Saved data entries:
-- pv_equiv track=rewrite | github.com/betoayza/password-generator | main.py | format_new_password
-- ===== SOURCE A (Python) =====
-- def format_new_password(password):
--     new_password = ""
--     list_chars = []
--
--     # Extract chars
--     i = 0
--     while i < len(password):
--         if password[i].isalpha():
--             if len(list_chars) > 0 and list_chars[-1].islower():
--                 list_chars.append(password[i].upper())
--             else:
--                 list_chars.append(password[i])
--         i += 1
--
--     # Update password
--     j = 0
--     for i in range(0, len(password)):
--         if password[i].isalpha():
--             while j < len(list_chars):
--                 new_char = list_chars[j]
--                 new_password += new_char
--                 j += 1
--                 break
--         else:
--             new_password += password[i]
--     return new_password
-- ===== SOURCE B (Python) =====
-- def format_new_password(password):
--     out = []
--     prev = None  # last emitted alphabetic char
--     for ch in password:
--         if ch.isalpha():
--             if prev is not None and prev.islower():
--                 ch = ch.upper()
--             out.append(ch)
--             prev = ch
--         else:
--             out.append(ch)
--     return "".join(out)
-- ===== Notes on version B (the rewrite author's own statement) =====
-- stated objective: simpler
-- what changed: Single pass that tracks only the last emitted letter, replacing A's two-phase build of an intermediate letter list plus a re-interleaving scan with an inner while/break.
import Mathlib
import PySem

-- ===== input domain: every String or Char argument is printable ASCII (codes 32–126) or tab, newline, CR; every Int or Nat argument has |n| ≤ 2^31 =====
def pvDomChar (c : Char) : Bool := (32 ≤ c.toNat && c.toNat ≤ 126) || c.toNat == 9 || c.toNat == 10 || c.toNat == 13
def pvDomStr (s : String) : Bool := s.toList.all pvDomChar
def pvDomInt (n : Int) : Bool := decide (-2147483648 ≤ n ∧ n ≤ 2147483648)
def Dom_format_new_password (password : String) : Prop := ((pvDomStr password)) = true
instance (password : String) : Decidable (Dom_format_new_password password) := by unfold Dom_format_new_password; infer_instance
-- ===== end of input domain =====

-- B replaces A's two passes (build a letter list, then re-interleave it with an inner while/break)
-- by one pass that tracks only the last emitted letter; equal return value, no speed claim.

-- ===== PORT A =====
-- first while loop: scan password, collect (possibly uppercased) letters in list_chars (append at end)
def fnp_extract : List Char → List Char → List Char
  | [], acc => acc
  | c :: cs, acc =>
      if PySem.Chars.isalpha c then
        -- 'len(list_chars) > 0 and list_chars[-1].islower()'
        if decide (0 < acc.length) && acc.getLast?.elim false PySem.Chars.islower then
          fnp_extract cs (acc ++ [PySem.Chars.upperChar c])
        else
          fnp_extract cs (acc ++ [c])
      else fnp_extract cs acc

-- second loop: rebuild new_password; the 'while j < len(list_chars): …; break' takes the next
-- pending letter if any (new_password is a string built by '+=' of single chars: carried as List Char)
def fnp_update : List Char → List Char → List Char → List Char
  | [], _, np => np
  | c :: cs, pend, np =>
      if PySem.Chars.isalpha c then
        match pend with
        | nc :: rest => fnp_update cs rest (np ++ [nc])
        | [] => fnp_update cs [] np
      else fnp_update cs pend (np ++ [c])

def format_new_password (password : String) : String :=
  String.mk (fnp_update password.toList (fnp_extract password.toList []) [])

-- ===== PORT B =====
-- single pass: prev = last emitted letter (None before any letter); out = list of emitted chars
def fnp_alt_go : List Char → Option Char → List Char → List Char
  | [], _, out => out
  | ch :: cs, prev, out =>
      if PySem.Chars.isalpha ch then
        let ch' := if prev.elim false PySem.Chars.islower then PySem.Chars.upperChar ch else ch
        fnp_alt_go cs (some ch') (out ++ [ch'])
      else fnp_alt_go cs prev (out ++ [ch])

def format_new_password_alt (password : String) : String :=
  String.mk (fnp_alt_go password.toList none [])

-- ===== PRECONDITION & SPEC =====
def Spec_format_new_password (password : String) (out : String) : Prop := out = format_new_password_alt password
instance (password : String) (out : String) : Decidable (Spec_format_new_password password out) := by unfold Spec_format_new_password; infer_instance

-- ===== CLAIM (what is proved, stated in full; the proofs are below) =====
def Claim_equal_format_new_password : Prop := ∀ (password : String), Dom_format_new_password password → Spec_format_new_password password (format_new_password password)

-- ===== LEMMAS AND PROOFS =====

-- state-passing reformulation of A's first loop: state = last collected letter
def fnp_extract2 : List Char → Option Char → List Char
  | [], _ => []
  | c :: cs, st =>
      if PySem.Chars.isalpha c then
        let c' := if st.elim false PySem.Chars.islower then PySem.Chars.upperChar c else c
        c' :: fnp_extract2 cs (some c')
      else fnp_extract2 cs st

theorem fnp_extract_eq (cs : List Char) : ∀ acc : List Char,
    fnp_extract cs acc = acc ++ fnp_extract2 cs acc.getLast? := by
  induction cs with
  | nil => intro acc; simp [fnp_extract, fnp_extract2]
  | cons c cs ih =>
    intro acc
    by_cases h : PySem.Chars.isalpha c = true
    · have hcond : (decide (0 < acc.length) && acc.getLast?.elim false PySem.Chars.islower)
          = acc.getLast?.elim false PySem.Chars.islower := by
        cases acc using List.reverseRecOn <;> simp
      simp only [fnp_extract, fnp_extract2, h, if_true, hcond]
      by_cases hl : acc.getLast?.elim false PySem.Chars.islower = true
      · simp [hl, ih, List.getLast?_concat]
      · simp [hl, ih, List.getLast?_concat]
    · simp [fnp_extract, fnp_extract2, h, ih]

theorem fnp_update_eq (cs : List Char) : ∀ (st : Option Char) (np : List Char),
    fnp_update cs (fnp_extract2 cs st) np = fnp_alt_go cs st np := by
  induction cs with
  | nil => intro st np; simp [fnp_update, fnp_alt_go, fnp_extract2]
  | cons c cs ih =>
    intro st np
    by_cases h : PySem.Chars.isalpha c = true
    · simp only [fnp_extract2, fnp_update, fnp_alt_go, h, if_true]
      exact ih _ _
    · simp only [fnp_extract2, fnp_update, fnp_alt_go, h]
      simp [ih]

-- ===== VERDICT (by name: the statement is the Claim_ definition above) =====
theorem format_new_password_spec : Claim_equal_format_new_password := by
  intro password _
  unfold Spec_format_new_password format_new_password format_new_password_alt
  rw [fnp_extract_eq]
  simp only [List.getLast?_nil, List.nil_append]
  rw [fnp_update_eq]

### WORK INSTRUCTIONS
Pick out every line above that holds the word "return" and copy it.

### EXERCISE RESULT
--     return new_password
--     return "".join(out)
-- by one pass that tracks only the last emitted letter; equal return value, no speed claim.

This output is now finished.